But there are times too that I know I am not just my body. I am a man also because I have
an understanding and mind of man. When I say to my parents, “I love you,” this one loving them
is not just this tall-mestizo-looking-long-haired-with-small-ears-fat-belly-etc.” body of mine but
my whole spirit and will. And it can happen that while my body is in room B-109, listening to a
boring lecture on the theories of Lobachevsky or the poems of Chairil Anwar, I am taking a walk
at the beach, along with my sweetheart, watching the sunset.
On one hand, I recognize an intimate relation of myself with my body, and thus truly say:
I am my body. Yet, on the other hand, I also know that I cannot reduce my whole humanity to my
body. I am also spirit and will: my body is only something I have: I have my body. What is the
meaning of this paradox?
Classical Views. Already in early times, the ancient philosophers of Greece tackled the
question of the human body. What is the body of man? Is it truly a part of his being man? Or is it
just a contingent “addition” to his self? Is it bestial imprisonment of the human spirit or its
perfection?
1
Eduardo Jose Calasanz, “My body,” in Philosophy of Man: Selected Readings, ed. by Manuel B. Dy, Jr., Ph.D.
(Manila: Katha Publishing Co., Inc., 2012), pp 89-97. Reprinted by permission of the author and editor.

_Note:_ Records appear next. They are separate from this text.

-- length invariant of A's fold: the surplus of bins over counts counts the mismatch rows
theorem pvRowA_len (sec : List (List Char)) :
    ∀ bins counts : List Int,
      ((sec.foldl pvRowA (bins, counts)).1.length : Int)
          - ((sec.foldl pvRowA (bins, counts)).2.length : Int)
        = (bins.length : Int) - (counts.length : Int) + (sec.countP pvMismatch : Int) := by
  induction sec with
  | nil => intro bins counts; simp
  | cons l rest ih =>
    intro bins counts
    rw [List.foldl_cons, List.countP_cons]
    by_cases hm : pvMismatch l = true
    · have hs : pvStartMark l = false := by
        unfold pvMismatch at hm
        cases hv : pvStartMark l
        · rfl
        · rw [hv] at hm; simp at hm
      have hb : pvHeaderB l = false := by
        unfold pvMismatch at hm
        cases hv : pvHeaderB l
        · rfl
        · rw [hv] at hm; simp at hm
      cases hp : pvParts l with
      | nil => exfalso; unfold pvMismatch at hm; rw [hp] at hm; simp [hs, hb] at hm
      | cons a t =>
        cases t with
        | nil => exfalso; unfold pvMismatch at hm; rw [hp] at hm; simp [hs, hb] at hm
        | cons b t2 =>
          cases t2 with
          | cons c t3 => exfalso; unfold pvMismatch at hm; rw [hp] at hm; simp [hs, hb] at hm
          | nil =>
            have hm2 : (PySem.Int.ofChars? a).isSome = true
                ∧ (PySem.Int.ofChars? b).isNone = true := by
              unfold pvMismatch at hm; rw [hp] at hm; simpa [hs, hb] using hm
            obtain ⟨v, hv0⟩ := Option.isSome_iff_exists.mp hm2.1
            have hv1 : PySem.Int.ofChars? b = none := Option.isNone_iff_eq_none.mp hm2.2
            have hrow : pvRowA (bins, counts) l = (bins ++ [v], counts) := by
              simp [pvRowA, hs, hb, hp, List.getD_eq_getElem?_getD, hv0, hv1]
            rw [hrow, ih (bins ++ [v]) counts]
            simp [hm]
            omega
    · have hm' : pvMismatch l = false := by simpa using hm
      have hrow : (pvRowA (bins, counts) l).1.length = bins.length
            ∧ (pvRowA (bins, counts) l).2.length = counts.length
          ∨ (pvRowA (bins, counts) l).1.length = bins.length + 1
            ∧ (pvRowA (bins, counts) l).2.length = counts.length + 1 := by
        rw [pvRow_eq_of_not_mismatch l hm' (bins, counts)]
        unfold pvParseRow
        by_cases hsk : (pvStartMark l || pvHeaderB l) = true
        · simp [hsk]
        · simp only [Bool.not_eq_true] at hsk
          simp only [hsk, Bool.false_eq_true, if_false]
          by_cases hlen : ((pvParts l).length == 2) = true
          · simp only [hlen, if_true]
            cases h0 : PySem.Int.ofChars? ((pvParts l).getD 0 []) with
            | none => simp
            | some b =>
              cases h1 : PySem.Int.ofChars? ((pvParts l).getD 1 []) with
              | none => simp
              | some c => simp
          · simp [hlen]
      rcases hacc : pvRowA (bins, counts) l with ⟨b2, c2⟩
      rw [hacc] at hrow
      rw [ih b2 c2]
      rcases hrow with ⟨hL, hR⟩ | ⟨hL, hR⟩ <;>
        simp only [hL, hR, hm', Bool.false_eq_true, if_false] <;> push_cast <;> omega

-- length invariant of B's fold: bins and counts stay aligned
theorem pvParseRow_len (sec : List (List Char)) :
    ∀ bins counts : List Int,
      ((sec.foldl pvParseRow (bins, counts)).1.length : Int)
          - ((sec.foldl pvParseRow (bins, counts)).2.length : Int)
        = (bins.length : Int) - (counts.length : Int) := by
  induction sec with
  | nil => intro bins counts; simp
  | cons l rest ih =>
    intro bins counts
    rw [List.foldl_cons]
    have hrow : (pvParseRow (bins, counts) l).1.length = bins.length
          ∧ (pvParseRow (bins, counts) l).2.length = counts.length
        ∨ (pvParseRow (bins, counts) l).1.length = bins.length + 1
          ∧ (pvParseRow (bins, counts) l).2.length = counts.length + 1 := by
      unfold pvParseRow
      by_cases hsk : (pvStartMark l || pvHeaderB l) = true
      · simp [hsk]
      · simp only [Bool.not_eq_true] at hsk
        simp only [hsk, Bool.false_eq_true, if_false]
        by_cases hlen : ((pvParts l).length == 2) = true
        · simp only [hlen, if_true]
          cases h0 : PySem.Int.ofChars? ((pvParts l).getD 0 []) with
          | none => simp
          | some b =>
            cases h1 : PySem.Int.ofChars? ((pvParts l).getD 1 []) with
            | none => simp
            | some c => simp
        · simp [hlen]
    rcases hacc : pvParseRow (bins, counts) l with ⟨b2, c2⟩
    rw [hacc] at hrow
    rw [ih b2 c2]
    rcases hrow with ⟨hL, hR⟩ | ⟨hL, hR⟩ <;> simp only [hL, hR] <;> push_cast <;> omega

-- D_ restated over the ports' helper vocabulary
theorem pvD_iff (output : String) :
    D_parse_histogram_output output
      ↔ (((pvLines output).takeWhile (fun l => !pvEndMark l)).dropWhile
          (fun l => !pvStartMark l)).tail.any pvMismatch = true := by
  have h : ∀ xs : List (List Char),
      xs.any (fun l => !PySem.Chars.isIn "# CSV_OUTPUT_START".toList l &&
          !PySem.Chars.startswith (PySem.Chars.strip l) "bin".toList &&
          match PySem.Chars.splitOn (PySem.Chars.strip l) [','] with
          | [a, b] => (PySem.Int.ofChars? a).isSome && (PySem.Int.ofChars? b).isNone
          | _ => false)
        = xs.any pvMismatch := by
    intro xs
    refine PySem.List.any_congr_mem ?_
    intro x _
    exact (pvMismatch_iff_pred x).symm
  constructor
  · intro hD
    have hD' : (((pvLines output).takeWhile (fun l => !pvEndMark l)).dropWhile
        (fun l => !pvStartMark l)).tail.any
        (fun l => !PySem.Chars.isIn "# CSV_OUTPUT_START".toList l &&
          !PySem.Chars.startswith (PySem.Chars.strip l) "bin".toList &&
          match PySem.Chars.splitOn (PySem.Chars.strip l) [','] with
          | [a, b] => (PySem.Int.ofChars? a).isSome && (PySem.Int.ofChars? b).isNone
          | _ => false) = true := hD
    rw [h] at hD'
    exact hD'
  · intro hA
    show (((pvLines output).takeWhile (fun l => !pvEndMark l)).dropWhile
        (fun l => !pvStartMark l)).tail.any
        (fun l => !PySem.Chars.isIn "# CSV_OUTPUT_START".toList l &&
          !PySem.Chars.startswith (PySem.Chars.strip l) "bin".toList &&
          match PySem.Chars.splitOn (PySem.Chars.strip l) [','] with
          | [a, b] => (PySem.Int.ofChars? a).isSome && (PySem.Int.ofChars? b).isNone
          | _ => false) = true
    rw [h]
    exact hA

-- Pre_ restated over the ports' helper vocabulary
theorem pvPre_elim (output : String) (hpre : Pre_parse_histogram_output output) :
    ∀ l ∈ pvLines output, ¬(pvStartMark l = true ∧ pvEndMark l = true) := by
  have hpre0 : (pvLines output).all (fun l => !(pvStartMark l && pvEndMark l)) = true := hpre
  intro l hl hcontra
  have := List.all_eq_true.mp hpre0 l hl
  simp [hcontra.1, hcontra.2] at this

-- ===== VERDICT (by name: the statement is the Claim_ definition above) =====
theorem parse_histogram_output_spec : Claim_unchanged_parse_histogram_output := by
  intro output _ hpre hnd
  unfold parse_histogram_output parse_histogram_output_alt
  rw [pvSection_eq_TW, pvLoopA_false (pvLines output) (pvPre_elim output hpre)]
  cases hsec : pvSectionTW (pvLines output) with
  | none => rfl
  | some sec =>
    simp only []
    refine PySem.List.foldl_congr_mem _ _ _ _ ?_
    intro acc x hx
    refine pvRow_eq_of_not_mismatch x ?_ acc
    by_contra h
    have hml : pvMismatch x = true := by simpa using h
    apply hnd
    rw [pvD_iff, pvTail_dropWhile]
    unfold pvSectionTW at hsec
    cases hf : ((pvLines output).takeWhile (fun l => !pvEndMark l)).findIdx? pvStartMark with
    | none => rw [hf] at hsec; cases hsec
    | some s0 =>
      rw [hf] at hsec
      simp only [Option.some.injEq] at hsec
      have hred : (match some s0 with
          | none => ([] : List (List Char))
          | some s => ((pvLines output).takeWhile (fun l => !pvEndMark l)).drop (s + 1)) = sec :=
        hsec
      rw [hred]
      exact List.any_eq_true.mpr ⟨x, hx, hml⟩

theorem parse_histogram_output_changed : Claim_changed_parse_histogram_output := by
  unfold Claim_changed_parse_histogram_output; decide

theorem parse_histogram_output_tight : Claim_exact_parse_histogram_output := by
  intro output _ hpre hD hEq
  have hD' := (pvD_iff output).mp hD
  rw [pvTail_dropWhile] at hD'
  cases hf : ((pvLines output).takeWhile (fun l => !pvEndMark l)).findIdx? pvStartMark with
  | none => rw [hf] at hD'; simp at hD'
  | some g =>
    rw [hf] at hD'
    rcases List.any_eq_true.mp hD' with ⟨l, hl, hml⟩
    have hsec : pvSectionTW (pvLines output)
        = some (((pvLines output).takeWhile (fun l => !pvEndMark l)).drop (g + 1)) := by
      unfold pvSectionTW
      rw [hf]
    set sec := ((pvLines output).takeWhile (fun l => !pvEndMark l)).drop (g + 1) with hsecdef
    have hA : parse_histogram_output output = sec.foldl pvRowA ([], []) := by
      unfold parse_histogram_output
      rw [pvLoopA_false (pvLines output) (pvPre_elim output hpre), hsec]
    have hB : parse_histogram_output_alt output = sec.foldl pvParseRow ([], []) := by
      unfold parse_histogram_output_alt
      rw [pvSection_eq_TW, hsec]
    have hcount : 0 < sec.countP pvMismatch := List.countP_pos_iff.mpr ⟨l, hl, hml⟩
    have hlenA := pvRowA_len sec [] []
    have hlenB := pvParseRow_len sec [] []
    rw [hA, hB] at hEq
    rw [hEq] at hlenA
    rw [hlenB] at hlenA
    simp at hlenA
    omega
-- pv_equiv track=rewrite | github.com/adammorrone/GaitTrack | GaitTrack.py | last_known_value
-- ===== SOURCE A (Python) =====
-- def last_known_value(arr):
--     value_found = False
--     k = len(arr) - 1
--     while not value_found and k > 0:
--         if arr[k] is not None:
--             break
--
--         k = k - 1
--
--     return arr[k]
-- ===== SOURCE B (Python) =====
-- def last_known_value(arr):
--     best = 0
--     for k in range(1, len(arr)):
--         if arr[k] is not None:
--             best = k
--     return arr[best]
-- ===== Notes on version B (the rewrite author's own statement) =====
-- stated objective: alternative
-- what changed: Replaces the backward while-loop with early exit by a forward single pass maintaining the index of the last non-None element (index 0 is never tested, preserving the arr[0] fallback).
import Mathlib
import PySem

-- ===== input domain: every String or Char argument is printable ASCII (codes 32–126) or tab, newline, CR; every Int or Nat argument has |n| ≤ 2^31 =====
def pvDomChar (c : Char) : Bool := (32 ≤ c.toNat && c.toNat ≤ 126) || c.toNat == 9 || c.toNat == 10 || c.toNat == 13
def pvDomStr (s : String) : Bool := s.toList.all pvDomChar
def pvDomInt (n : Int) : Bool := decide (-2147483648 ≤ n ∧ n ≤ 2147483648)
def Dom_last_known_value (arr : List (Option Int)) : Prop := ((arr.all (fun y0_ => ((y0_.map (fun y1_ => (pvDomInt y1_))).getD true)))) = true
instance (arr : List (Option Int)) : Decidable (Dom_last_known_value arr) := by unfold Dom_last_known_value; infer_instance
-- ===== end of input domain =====

-- B replaces A's backward while-loop (early exit at the last non-None index, never testing
-- index 0) by a forward single pass maintaining the index of the last non-None element.
-- Both raise IndexError on the empty list; Pre_ excludes it.

-- ===== PORT A =====
-- backward while-loop: k starts at len-1, decrements while arr[k] is None and k > 0
def lkvLoopA (arr : List (Option Int)) : Nat → Nat
  | 0 => 0
  | (k+1) =>
    if (PySem.List.pyGet? arr ((k : Int) + 1)).getD none ≠ none then k + 1
    else lkvLoopA arr k

def last_known_value (arr : List (Option Int)) : Option Int :=
  let k := lkvLoopA arr (arr.length - 1)
  (PySem.List.pyGet? arr (k : Int)).getD none

-- ===== PORT B =====
def last_known_value_alt (arr : List (Option Int)) : Option Int :=
  let best := (PySem.List.pyRange 1 (arr.length : Int) 1).foldl
    (fun b k => if (PySem.List.pyGet? arr k).getD none ≠ none then k else b) 0
  (PySem.List.pyGet? arr best).getD none

-- ===== PRECONDITION & SPEC =====
-- Pre_ excludes exactly the empty list, on which Python A raises IndexError (arr[-1]).
def Pre_last_known_value (arr : List (Option Int)) : Prop := arr ≠ []
instance (arr : List (Option Int)) : Decidable (Pre_last_known_value arr) := by
  unfold Pre_last_known_value; infer_instance

def pvWitness_last_known_value : List (Option Int) := [none, some 3, none]

def Spec_last_known_value (arr : List (Option Int)) (out : Option Int) : Prop := out = last_known_value_alt arr
instance (arr : List (Option Int)) (out : Option Int) : Decidable (Spec_last_known_value arr out) := by unfold Spec_last_known_value; infer_instance

-- ===== CLAIM (what is proved, stated in full; the proofs are below) =====
def Claim_equal_last_known_value : Prop := ∀ (arr : List (Option Int)), Dom_last_known_value arr → Pre_last_known_value arr → Spec_last_known_value arr (last_known_value arr)

-- ===== LEMMAS AND PROOFS =====

-- B's forward fold over range(1, k+1) computes the same index as A's backward loop from k
theorem lkv_fold_eq (arr : List (Option Int)) (k : Nat) :
    (PySem.List.pyRange 1 ((k : Int) + 1) 1).foldl
      (fun b j => if (PySem.List.pyGet? arr j).getD none ≠ none then j else b) 0
      = ((lkvLoopA arr k : Nat) : Int) := by
  induction k with
  | zero => simp [PySem.List.pyRange_one_eq_nil, lkvLoopA]
  | succ k ih =>
    have h1 : (1 : Int) ≤ (k : Int) + 1 := by omega
    have h2 : ((k : Int) + 1) ≤ ((k : Int) + 1 + 1) := by omega
    rw [show ((k + 1 : Nat) : Int) + 1 = ((k : Int) + 1) + 1 by push_cast; ring,
        PySem.List.pyRange_one_append 1 ((k : Int) + 1) (((k : Int) + 1) + 1) h1 h2,
        PySem.List.pyRange_one_singleton, List.foldl_append, ih]
    simp only [List.foldl_cons, List.foldl_nil, lkvLoopA]
    split_ifs with h
    · push_cast; ring
    · rfl

-- ===== VERDICT (by name: the statement is the Claim_ definition above) =====

theorem last_known_value_spec : Claim_equal_last_known_value := by
  intro arr _ hpre
  unfold Spec_last_known_value last_known_value last_known_value_alt
  obtain ⟨x, xs, rfl⟩ := List.exists_cons_of_ne_nil hpre
  have hlen : (x :: xs).length = xs.length + 1 := by simp
  rw [hlen]
  have : ((xs.length + 1 : Nat) : Int) = (xs.length : Int) + 1 := by push_cast; ring
  rw [this, lkv_fold_eq (x :: xs) xs.length]
  simp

According to Plato (ca. 430-350 B.C), man is his soul. This is the essence of his humanity
and the source of all his activities. In the Phaedrus, Plato uses the following metaphor.2 The soul
is a charioteer of two winged horses. One is sensible and flies high to the heavens to reach the light
of the truth and goodness. The other comes from a bad breed and because of neglect and sinfulness,
had lost his wings and fallen to earth to assume human form. Now wonder heavenly and earthly
tendencies are in conflict in the spirit of man. The taking of a human body is an unfortunate
accident and a cruel imprisonment of the free and pure soul. Consequently, Plato states in the
Phaedo, that the true philosopher strives to evade his body because
Surely the soul can best reflect when it is free of all distractions such as hearing or sight or
pain or pleasure of any kind—that is, when it ignores the body and becomes as far as
possible independent, avoiding all physical contacts and associations as much as it can, in
its search for reality.3
In death the true man is freed from his imprisonment to see perfectly the pure light of absolute
truth.
In the view of Aristotle (304-322 B.C), man is the whole of his body and soul. There is no
sense in asking if body and soul are one. They are one like the oneness of the ugly and his figure.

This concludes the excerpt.